§ **Your objective**:
Filter the entries for the string "simpa". Copy each line that has it.

____ Data extracts

-- pv_equiv track=rewrite | github.com/PreetThakkar/HandsOn | MIT/PS2/hangman.py | match_with_gaps
-- ===== SOURCE A (Python) =====
-- def match_with_gaps(my_word, other_word):
--     # FILL IN YOUR CODE HERE AND DELETE "pass"
--     if len(other_word) != len(my_word.replace(" ", "")):
--         return False
--     else:
--         for i in range(len(other_word)):
--             my_word = my_word.replace(" ", "")
--             if my_word[i] != "_" and my_word[i] != other_word[i]:
--                 return False
--             elif my_word[i] == "_":
--                 continue
--         return True
-- ===== SOURCE B (Python) =====
-- def match_with_gaps(my_word, other_word):
--     j = 0
--     for c in my_word:
--         if c == " ":
--             continue
--         if j >= len(other_word):
--             return False
--         if c != "_" and c != other_word[j]:
--             return False
--         j += 1
--     return j == len(other_word)
-- ===== Notes on version B (the rewrite author's own statement) =====
-- stated objective: faster
-- what changed: Replace A's strip-then-length-check-then-index-loop (which re-strips the whole word on every iteration) by a single fused two-pointer pass over my_word with a cursor into other_word, skipping spaces inline and checking exhaustion at the end.
import Mathlib
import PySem

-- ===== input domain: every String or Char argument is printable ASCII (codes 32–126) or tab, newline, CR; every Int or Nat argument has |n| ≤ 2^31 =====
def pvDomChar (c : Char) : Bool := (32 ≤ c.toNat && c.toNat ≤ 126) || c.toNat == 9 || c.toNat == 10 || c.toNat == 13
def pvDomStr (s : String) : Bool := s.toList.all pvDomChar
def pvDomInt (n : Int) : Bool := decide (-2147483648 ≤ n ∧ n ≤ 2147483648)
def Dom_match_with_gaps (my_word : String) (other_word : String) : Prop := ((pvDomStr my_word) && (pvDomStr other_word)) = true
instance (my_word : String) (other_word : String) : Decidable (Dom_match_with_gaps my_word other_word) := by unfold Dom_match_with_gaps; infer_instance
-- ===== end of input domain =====

-- B is a single fused two-pointer pass over my_word with a cursor into other_word
-- (spaces skipped inline, exhaustion checked at the end); A strips spaces and
-- re-strips on every iteration of an index loop guarded by a length check.

-- ===== PORT A =====
-- A's loop: `my_word` is reassigned to its space-stripped form on EVERY iteration, as in A;
-- the `none` indexing case is unreachable (the length guard makes i in range for both strings).
def matchLoopA (mw ow : List Char) (n i : Nat) : Bool :=
  if _h : i < n then
    let mw' := PySem.Chars.replace mw [' '] []
    match mw'[i]?, ow[i]? with
    | some c, some d =>
        if c ≠ '_' ∧ c ≠ d then false
        else matchLoopA mw' ow n (i + 1)
    | _, _ => false
  else true
  termination_by n - i

def match_with_gaps (my_word : String) (other_word : String) : Bool :=
  if other_word.toList.length ≠ (PySem.Chars.replace my_word.toList [' '] []).length then
    false
  else
    matchLoopA my_word.toList other_word.toList other_word.toList.length 0

-- ===== PORT B =====
-- Source B's loop over my_word's characters with cursor j into other_word;
-- the guard `ow.length ≤ j` makes the ow[j] access in range, `getD` is exact there.
def matchLoopB (ow : List Char) : List Char → Nat → Bool
  | [], j => decide (j = ow.length)
  | c :: p, j =>
    if c = ' ' then matchLoopB ow p j
    else if ow.length ≤ j then false
    else if c ≠ '_' ∧ c ≠ ow.getD j ' ' then false
    else matchLoopB ow p (j + 1)

def match_with_gaps_alt (my_word : String) (other_word : String) : Bool :=
  matchLoopB other_word.toList my_word.toList 0

-- ===== PRECONDITION & SPEC =====
def Spec_match_with_gaps (my_word : String) (other_word : String) (out : Bool) : Prop := out = match_with_gaps_alt my_word other_word
instance (my_word : String) (other_word : String) (out : Bool) : Decidable (Spec_match_with_gaps my_word other_word out) := by unfold Spec_match_with_gaps; infer_instance

-- ===== CLAIM (what is proved, stated in full; the proofs are below) =====
def Claim_equal_match_with_gaps : Prop := ∀ (my_word : String) (other_word : String), Dom_match_with_gaps my_word other_word → Spec_match_with_gaps my_word other_word (match_with_gaps my_word other_word)

-- ===== LEMMAS AND PROOFS =====

-- replacing " " by "" is filtering spaces out
theorem replace_go_space (fuel : Nat) : ∀ (l acc : List Char), l.length ≤ fuel →
    PySem.Chars.replace.go [' '] [] fuel l acc = acc.reverse ++ l.filter (· ≠ ' ') := by
  induction fuel with
  | zero =>
      intro l acc h
      have : l = [] := List.eq_nil_of_length_eq_zero (Nat.le_zero.mp h)
      subst this
      simp [PySem.Chars.replace.go]
  | succ fuel ih =>
      intro l acc h
      cases l with
      | nil => simp [PySem.Chars.replace.go]
      | cons c t =>
          by_cases hc : c = ' '
          · subst hc
            have hp : List.isPrefixOf [' '] (' ' :: t) = true := by
              simp [List.isPrefixOf]
            rw [PySem.Chars.replace.go]
            simp only [hp, if_true, List.length_cons, List.length_nil, List.drop_succ_cons,
              List.drop_zero, List.reverse_nil, List.nil_append]
            rw [ih t acc (by simpa using Nat.le_of_succ_le_succ h)]
            simp
          · have hp : List.isPrefixOf [' '] (c :: t) = false := by
              simp [List.isPrefixOf]
              exact fun hh => hc hh.symm
            rw [PySem.Chars.replace.go]
            simp only [hp, Bool.false_eq_true, if_false]
            rw [ih t (c :: acc) (by simpa using Nat.le_of_succ_le_succ h)]
            simp [hc]

theorem replace_space_eq_filter (cs : List Char) :
    PySem.Chars.replace cs [' '] [] = cs.filter (· ≠ ' ') := by
  rw [PySem.Chars.replace]
  rw [if_neg (by simp)]
  exact replace_go_space cs.length cs [] (le_refl _)

-- common specification both loops are reduced to: the stripped pattern, length-matched
-- and compared pointwise against the suffix of ow
def pointSpec (ow s : List Char) (j : Nat) : Bool :=
  decide (s.length + j = ow.length) &&
    (s.zip (ow.drop j)).all (fun p => p.1 == '_' || p.1 == p.2)

-- A's index-loop equals pointSpec of the stripped word (under the length guard)
theorem matchLoopA_eq (k : Nat) : ∀ (mw ow : List Char) (i : Nat),
    (mw.filter (· ≠ ' ')).length = ow.length → k = ow.length - i →
    matchLoopA mw ow ow.length i =
      (((mw.filter (· ≠ ' ')).drop i).zip (ow.drop i)).all (fun p => p.1 == '_' || p.1 == p.2) := by
  induction k with
  | zero =>
      intro mw ow i hlen hk
      have hi : ow.length ≤ i := by omega
      rw [matchLoopA]
      simp only [dif_neg (by omega : ¬ i < ow.length)]
      rw [List.drop_eq_nil_of_le hi, List.zip_nil_right]
      rfl
  | succ k ih =>
      intro mw ow i hlen hk
      set s := mw.filter (· ≠ ' ') with hsdef
      have hi : i < ow.length := by omega
      rw [matchLoopA]
      simp only [dif_pos hi]
      rw [replace_space_eq_filter, ← hsdef]
      have hsi : i < s.length := by omega
      rw [List.getElem?_eq_getElem hsi, List.getElem?_eq_getElem hi]
      have hdrop : s.drop i = s[i] :: s.drop (i + 1) := List.drop_eq_getElem_cons hsi
      have hdrop2 : ow.drop i = ow[i] :: ow.drop (i + 1) := List.drop_eq_getElem_cons hi
      rw [hdrop, hdrop2, List.zip_cons_cons, List.all_cons]
      have hfs : s.filter (· ≠ ' ') = s := by
        rw [hsdef, List.filter_filter]; simp
      have hrec := ih s ow (i + 1) (by rw [hfs]; omega) (by omega)
      rw [hfs] at hrec
      rw [hrec]
      show (if s[i] ≠ '_' ∧ s[i] ≠ ow[i] then false
            else ((List.drop (i + 1) s).zip (List.drop (i + 1) ow)).all fun p => p.1 == '_' || p.1 == p.2)
          = ((s[i] == '_' || s[i] == ow[i]) &&
             ((List.drop (i + 1) s).zip (List.drop (i + 1) ow)).all fun p => p.1 == '_' || p.1 == p.2)
      by_cases hb : s[i] ≠ '_' ∧ s[i] ≠ ow[i]
      · rw [if_pos hb]
        have : (s[i] == '_' || s[i] == ow[i]) = false := by
          simp only [Bool.or_eq_false_iff, beq_eq_false_iff_ne]
          exact hb
        rw [this, Bool.false_and]
      · rw [if_neg hb]
        have : (s[i] == '_' || s[i] == ow[i]) = true := by
          rw [not_and_or, not_not, not_not] at hb
          rcases hb with h | h <;> simp [h]
        rw [this, Bool.true_and]

-- B's two-pointer loop equals pointSpec of the stripped pattern (for every cursor j)
theorem matchLoopB_eq (ow : List Char) : ∀ (p : List Char) (j : Nat),
    matchLoopB ow p j = pointSpec ow (p.filter (· ≠ ' ')) j := by
  intro p
  induction p with
  | nil =>
      intro j
      simp [matchLoopB, pointSpec]
  | cons c t ih =>
      intro j
      by_cases hc : c = ' '
      · subst hc
        rw [matchLoopB, if_pos rfl, ih]
        simp [pointSpec]
      · rw [matchLoopB, if_neg hc]
        have hf : (c :: t).filter (· ≠ ' ') = c :: t.filter (· ≠ ' ') := by
          simp [hc]
        rw [hf]
        by_cases hj : ow.length ≤ j
        · rw [if_pos hj]
          unfold pointSpec
          have : ¬ ((c :: t.filter (· ≠ ' ')).length + j = ow.length) := by
            simp only [List.length_cons]; omega
          rw [decide_eq_false this, Bool.false_and]
        · rw [if_neg hj]
          have hjlt : j < ow.length := by omega
          have hget : ow.getD j ' ' = ow[j] := by
            simp [List.getD, List.getElem?_eq_getElem hjlt]
          have hdrop : ow.drop j = ow[j] :: ow.drop (j + 1) := List.drop_eq_getElem_cons hjlt
          by_cases hb : c ≠ '_' ∧ c ≠ ow.getD j ' '
          · rw [if_pos hb]
            unfold pointSpec
            rw [hdrop, List.zip_cons_cons, List.all_cons]
            have : (c == '_' || c == ow[j]) = false := by
              rw [hget] at hb
              simp only [Bool.or_eq_false_iff, beq_eq_false_iff_ne]
              exact hb
            rw [this]
            simp
          · rw [if_neg hb, ih]
            unfold pointSpec
            rw [hdrop, List.zip_cons_cons, List.all_cons]
            have hok : (c == '_' || c == ow[j]) = true := by
              rw [hget] at hb
              rw [not_and_or, not_not, not_not] at hb
              rcases hb with h | h <;> simp [h]
            rw [hok, Bool.true_and]
            have hpe : (decide ((t.filter (· ≠ ' ')).length + (j + 1) = ow.length) : Bool) =
                decide ((c :: t.filter (· ≠ ' ')).length + j = ow.length) := by
              simp only [List.length_cons, decide_eq_decide]; omega
            rw [hpe]

-- ===== VERDICT (by name: the statement is the Claim_ definition above) =====
theorem match_with_gaps_spec : Claim_equal_match_with_gaps := by
  intro my_word other_word _
  unfold Spec_match_with_gaps match_with_gaps match_with_gaps_alt
  rw [matchLoopB_eq, replace_space_eq_filter]
  set s := my_word.toList.filter (· ≠ ' ') with hsdef
  by_cases hlen : s.length = other_word.toList.length
  · rw [if_neg (by omega)]
    rw [matchLoopA_eq other_word.toList.length my_word.toList other_word.toList 0 hlen (by omega)]
    unfold pointSpec
    rw [← hsdef]
    simp only [List.drop_zero]
    rw [decide_eq_true (by omega), Bool.true_and]
  · rw [if_pos (by omega)]
    unfold pointSpec
    rw [decide_eq_false (by omega), Bool.false_and]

________

§ **Exercise result**:
            rw [ih t acc (by simpa using Nat.le_of_succ_le_succ h)]
            rw [ih t (c :: acc) (by simpa using Nat.le_of_succ_le_succ h)]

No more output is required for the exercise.